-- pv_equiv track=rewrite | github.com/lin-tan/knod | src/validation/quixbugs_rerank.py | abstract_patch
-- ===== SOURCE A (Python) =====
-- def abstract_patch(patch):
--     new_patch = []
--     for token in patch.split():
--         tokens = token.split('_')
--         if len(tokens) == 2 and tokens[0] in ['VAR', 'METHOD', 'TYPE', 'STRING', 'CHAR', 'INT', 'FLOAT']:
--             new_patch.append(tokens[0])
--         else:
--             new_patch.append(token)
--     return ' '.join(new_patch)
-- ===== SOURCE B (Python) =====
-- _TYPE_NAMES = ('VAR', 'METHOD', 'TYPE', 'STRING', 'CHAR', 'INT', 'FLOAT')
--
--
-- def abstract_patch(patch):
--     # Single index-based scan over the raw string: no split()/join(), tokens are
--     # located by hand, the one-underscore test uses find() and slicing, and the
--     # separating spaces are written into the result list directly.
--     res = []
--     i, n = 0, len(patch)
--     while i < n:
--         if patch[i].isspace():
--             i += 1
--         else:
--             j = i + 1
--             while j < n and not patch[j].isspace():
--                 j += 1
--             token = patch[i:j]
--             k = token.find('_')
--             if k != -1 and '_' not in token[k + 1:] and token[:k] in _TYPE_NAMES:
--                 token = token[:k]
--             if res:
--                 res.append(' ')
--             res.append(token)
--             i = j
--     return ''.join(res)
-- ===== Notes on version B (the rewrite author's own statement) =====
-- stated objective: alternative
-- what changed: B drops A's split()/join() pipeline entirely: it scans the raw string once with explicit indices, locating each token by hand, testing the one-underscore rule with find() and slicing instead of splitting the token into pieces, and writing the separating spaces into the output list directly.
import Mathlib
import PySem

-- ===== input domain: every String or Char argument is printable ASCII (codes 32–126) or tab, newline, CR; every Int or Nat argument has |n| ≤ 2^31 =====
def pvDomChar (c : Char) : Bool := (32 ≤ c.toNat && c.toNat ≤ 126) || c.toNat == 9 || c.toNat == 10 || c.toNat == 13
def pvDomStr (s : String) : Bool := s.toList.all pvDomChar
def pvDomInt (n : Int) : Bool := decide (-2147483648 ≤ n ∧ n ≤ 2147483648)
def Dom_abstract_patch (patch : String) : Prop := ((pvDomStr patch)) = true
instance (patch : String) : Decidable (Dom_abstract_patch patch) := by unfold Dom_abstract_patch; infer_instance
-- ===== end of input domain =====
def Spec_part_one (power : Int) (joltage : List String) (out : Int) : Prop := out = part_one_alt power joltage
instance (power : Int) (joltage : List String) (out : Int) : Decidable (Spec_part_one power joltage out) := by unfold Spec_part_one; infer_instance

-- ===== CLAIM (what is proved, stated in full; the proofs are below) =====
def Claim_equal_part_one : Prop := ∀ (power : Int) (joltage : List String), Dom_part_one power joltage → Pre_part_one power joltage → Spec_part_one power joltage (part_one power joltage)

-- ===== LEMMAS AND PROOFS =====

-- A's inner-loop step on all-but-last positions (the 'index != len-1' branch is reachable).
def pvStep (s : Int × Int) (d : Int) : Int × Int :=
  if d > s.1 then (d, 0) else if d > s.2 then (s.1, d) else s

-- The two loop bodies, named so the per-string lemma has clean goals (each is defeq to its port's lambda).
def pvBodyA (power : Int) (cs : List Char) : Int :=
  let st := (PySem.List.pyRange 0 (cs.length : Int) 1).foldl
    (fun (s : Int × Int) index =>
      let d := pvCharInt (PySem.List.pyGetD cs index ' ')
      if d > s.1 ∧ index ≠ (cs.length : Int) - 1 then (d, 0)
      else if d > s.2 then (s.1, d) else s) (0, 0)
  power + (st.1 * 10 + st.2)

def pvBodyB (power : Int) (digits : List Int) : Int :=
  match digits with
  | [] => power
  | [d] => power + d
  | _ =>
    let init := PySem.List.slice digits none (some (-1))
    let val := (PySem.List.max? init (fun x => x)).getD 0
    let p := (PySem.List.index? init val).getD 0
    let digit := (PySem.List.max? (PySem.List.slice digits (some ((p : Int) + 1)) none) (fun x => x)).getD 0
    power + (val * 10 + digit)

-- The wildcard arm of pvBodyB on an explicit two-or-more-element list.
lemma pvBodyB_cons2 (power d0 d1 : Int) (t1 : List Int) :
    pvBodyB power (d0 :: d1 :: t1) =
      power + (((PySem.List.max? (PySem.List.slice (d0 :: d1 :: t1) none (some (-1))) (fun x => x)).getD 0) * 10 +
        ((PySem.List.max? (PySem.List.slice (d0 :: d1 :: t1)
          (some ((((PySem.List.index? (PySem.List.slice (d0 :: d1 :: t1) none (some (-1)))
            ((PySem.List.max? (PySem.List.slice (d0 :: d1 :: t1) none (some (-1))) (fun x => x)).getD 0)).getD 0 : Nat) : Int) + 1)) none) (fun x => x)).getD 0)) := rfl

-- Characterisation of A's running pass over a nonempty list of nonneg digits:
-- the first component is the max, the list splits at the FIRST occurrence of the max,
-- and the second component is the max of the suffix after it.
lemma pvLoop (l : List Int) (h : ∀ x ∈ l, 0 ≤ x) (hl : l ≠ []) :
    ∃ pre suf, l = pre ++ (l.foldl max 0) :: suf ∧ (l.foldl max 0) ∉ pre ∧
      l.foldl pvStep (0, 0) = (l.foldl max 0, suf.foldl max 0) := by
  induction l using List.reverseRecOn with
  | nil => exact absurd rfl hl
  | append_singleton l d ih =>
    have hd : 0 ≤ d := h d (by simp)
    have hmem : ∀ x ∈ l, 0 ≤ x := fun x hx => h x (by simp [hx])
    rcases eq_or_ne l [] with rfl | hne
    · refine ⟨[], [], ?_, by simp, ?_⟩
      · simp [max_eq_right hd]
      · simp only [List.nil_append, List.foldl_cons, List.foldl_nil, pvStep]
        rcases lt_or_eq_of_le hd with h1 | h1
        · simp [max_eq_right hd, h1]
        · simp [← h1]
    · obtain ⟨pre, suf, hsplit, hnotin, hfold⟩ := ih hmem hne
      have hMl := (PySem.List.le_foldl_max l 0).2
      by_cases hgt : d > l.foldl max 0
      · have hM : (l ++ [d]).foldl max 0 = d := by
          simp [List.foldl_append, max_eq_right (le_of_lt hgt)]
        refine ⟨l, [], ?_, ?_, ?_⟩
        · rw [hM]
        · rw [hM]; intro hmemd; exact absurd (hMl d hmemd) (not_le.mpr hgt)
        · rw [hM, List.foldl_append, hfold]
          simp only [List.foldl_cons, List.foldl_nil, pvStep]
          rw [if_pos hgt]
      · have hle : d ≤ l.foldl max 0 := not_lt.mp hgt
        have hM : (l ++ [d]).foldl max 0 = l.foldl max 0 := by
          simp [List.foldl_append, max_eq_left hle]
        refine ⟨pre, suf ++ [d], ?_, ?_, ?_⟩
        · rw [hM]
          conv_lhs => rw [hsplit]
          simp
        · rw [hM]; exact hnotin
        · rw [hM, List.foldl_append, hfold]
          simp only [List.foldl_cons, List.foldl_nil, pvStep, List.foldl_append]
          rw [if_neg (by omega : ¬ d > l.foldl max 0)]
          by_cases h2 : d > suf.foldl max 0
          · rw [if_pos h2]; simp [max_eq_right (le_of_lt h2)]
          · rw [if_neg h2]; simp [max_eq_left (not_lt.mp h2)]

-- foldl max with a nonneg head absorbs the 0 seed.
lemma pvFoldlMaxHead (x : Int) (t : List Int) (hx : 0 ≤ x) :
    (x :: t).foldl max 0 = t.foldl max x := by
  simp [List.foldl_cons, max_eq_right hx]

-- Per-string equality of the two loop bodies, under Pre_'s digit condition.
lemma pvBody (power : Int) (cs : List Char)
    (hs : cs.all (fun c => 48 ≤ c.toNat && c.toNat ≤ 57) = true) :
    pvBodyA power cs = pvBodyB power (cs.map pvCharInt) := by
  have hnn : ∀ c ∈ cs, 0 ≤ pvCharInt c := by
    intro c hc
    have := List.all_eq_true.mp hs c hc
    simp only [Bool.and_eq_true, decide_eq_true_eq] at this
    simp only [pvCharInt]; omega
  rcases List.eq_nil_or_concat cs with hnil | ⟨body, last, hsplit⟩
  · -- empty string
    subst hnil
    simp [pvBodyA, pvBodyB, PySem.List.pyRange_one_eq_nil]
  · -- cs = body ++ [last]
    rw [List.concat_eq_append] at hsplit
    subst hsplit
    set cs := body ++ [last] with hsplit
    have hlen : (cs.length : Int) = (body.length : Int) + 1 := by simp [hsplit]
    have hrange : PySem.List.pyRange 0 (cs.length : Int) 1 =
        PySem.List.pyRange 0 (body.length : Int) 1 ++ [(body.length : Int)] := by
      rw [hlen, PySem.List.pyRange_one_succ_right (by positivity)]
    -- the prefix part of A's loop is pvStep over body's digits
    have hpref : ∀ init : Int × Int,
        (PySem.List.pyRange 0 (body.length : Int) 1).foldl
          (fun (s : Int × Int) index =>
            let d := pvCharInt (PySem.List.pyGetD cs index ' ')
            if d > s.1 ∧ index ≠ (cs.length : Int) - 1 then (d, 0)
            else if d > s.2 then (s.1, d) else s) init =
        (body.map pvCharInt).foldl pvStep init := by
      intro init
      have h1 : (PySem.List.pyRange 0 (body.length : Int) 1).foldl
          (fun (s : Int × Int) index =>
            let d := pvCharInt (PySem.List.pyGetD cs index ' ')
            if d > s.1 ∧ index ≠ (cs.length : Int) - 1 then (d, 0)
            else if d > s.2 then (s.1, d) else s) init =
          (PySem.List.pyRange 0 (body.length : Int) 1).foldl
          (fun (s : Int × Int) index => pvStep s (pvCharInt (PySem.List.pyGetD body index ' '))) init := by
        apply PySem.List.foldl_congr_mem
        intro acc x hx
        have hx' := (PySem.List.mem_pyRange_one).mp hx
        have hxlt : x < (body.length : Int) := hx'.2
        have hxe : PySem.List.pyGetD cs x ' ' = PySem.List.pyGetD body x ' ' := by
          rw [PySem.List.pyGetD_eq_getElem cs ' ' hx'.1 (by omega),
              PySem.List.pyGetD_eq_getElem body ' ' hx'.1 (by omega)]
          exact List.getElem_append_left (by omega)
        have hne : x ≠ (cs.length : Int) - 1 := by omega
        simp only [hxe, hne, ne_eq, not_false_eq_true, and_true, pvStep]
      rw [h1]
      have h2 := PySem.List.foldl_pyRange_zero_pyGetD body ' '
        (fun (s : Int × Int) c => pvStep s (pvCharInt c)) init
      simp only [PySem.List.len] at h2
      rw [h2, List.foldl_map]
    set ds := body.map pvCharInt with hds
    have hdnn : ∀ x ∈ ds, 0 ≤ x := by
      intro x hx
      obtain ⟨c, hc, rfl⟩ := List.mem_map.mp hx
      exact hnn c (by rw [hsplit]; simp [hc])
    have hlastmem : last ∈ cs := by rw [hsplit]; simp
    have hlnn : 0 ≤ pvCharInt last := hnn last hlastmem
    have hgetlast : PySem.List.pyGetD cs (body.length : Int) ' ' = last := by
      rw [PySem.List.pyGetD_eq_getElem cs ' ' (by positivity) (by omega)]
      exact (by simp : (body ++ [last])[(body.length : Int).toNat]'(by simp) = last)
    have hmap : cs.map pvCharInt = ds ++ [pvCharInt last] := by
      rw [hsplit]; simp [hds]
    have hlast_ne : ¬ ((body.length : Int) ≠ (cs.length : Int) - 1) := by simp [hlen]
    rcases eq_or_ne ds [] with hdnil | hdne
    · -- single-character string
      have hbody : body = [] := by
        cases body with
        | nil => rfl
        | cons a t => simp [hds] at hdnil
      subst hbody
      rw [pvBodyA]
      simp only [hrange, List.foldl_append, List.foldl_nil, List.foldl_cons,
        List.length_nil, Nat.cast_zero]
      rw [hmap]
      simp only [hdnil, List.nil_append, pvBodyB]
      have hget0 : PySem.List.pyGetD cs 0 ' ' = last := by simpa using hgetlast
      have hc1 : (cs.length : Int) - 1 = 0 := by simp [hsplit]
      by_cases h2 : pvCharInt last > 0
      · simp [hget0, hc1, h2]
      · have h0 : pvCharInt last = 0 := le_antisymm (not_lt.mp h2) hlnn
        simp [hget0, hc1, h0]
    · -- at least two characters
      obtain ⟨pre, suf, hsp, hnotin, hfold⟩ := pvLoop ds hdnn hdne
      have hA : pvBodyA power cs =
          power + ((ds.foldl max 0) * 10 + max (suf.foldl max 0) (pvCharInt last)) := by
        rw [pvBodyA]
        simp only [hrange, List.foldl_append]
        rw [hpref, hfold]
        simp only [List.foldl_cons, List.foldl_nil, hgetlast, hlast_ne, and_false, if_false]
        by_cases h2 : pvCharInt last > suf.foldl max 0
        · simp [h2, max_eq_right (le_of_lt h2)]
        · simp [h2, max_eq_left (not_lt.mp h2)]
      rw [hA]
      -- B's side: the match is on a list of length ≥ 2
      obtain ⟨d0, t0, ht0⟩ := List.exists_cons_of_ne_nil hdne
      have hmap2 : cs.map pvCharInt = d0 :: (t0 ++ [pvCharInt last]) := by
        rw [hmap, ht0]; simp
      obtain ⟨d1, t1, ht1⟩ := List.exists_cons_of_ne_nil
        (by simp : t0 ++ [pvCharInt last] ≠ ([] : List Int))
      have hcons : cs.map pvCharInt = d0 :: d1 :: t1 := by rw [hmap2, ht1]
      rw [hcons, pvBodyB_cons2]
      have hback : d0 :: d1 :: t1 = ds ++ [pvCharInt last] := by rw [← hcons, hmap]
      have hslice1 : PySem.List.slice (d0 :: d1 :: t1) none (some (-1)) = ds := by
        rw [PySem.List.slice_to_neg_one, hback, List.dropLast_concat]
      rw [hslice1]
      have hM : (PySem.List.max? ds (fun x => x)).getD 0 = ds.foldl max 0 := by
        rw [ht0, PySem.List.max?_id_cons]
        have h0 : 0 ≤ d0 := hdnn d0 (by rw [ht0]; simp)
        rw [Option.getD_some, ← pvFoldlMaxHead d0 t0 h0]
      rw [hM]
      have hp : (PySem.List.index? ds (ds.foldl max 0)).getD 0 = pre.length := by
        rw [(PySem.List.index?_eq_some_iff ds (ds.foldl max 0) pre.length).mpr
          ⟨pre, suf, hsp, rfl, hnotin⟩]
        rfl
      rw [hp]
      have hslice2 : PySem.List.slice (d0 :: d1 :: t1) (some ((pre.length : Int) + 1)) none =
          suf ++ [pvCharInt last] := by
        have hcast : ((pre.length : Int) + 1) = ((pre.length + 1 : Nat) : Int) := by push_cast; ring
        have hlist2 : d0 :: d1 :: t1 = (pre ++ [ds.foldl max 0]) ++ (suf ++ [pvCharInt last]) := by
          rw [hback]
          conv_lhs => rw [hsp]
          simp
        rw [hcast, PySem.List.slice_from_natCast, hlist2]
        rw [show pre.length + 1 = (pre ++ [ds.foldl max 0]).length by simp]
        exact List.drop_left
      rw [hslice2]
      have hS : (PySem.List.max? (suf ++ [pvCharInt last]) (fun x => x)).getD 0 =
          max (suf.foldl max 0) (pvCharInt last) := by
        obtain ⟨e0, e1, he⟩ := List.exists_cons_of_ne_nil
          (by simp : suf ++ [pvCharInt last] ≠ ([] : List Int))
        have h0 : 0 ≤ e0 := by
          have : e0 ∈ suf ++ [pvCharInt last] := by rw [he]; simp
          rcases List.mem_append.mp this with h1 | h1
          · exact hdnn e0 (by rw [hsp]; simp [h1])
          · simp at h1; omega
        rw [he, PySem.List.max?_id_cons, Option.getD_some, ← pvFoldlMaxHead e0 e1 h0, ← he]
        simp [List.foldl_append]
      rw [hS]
· · · · · · ·
» What you will do
Respond with one number, namely the count of lines in the entries above that hold the word "domain".

» Solution to this problem
2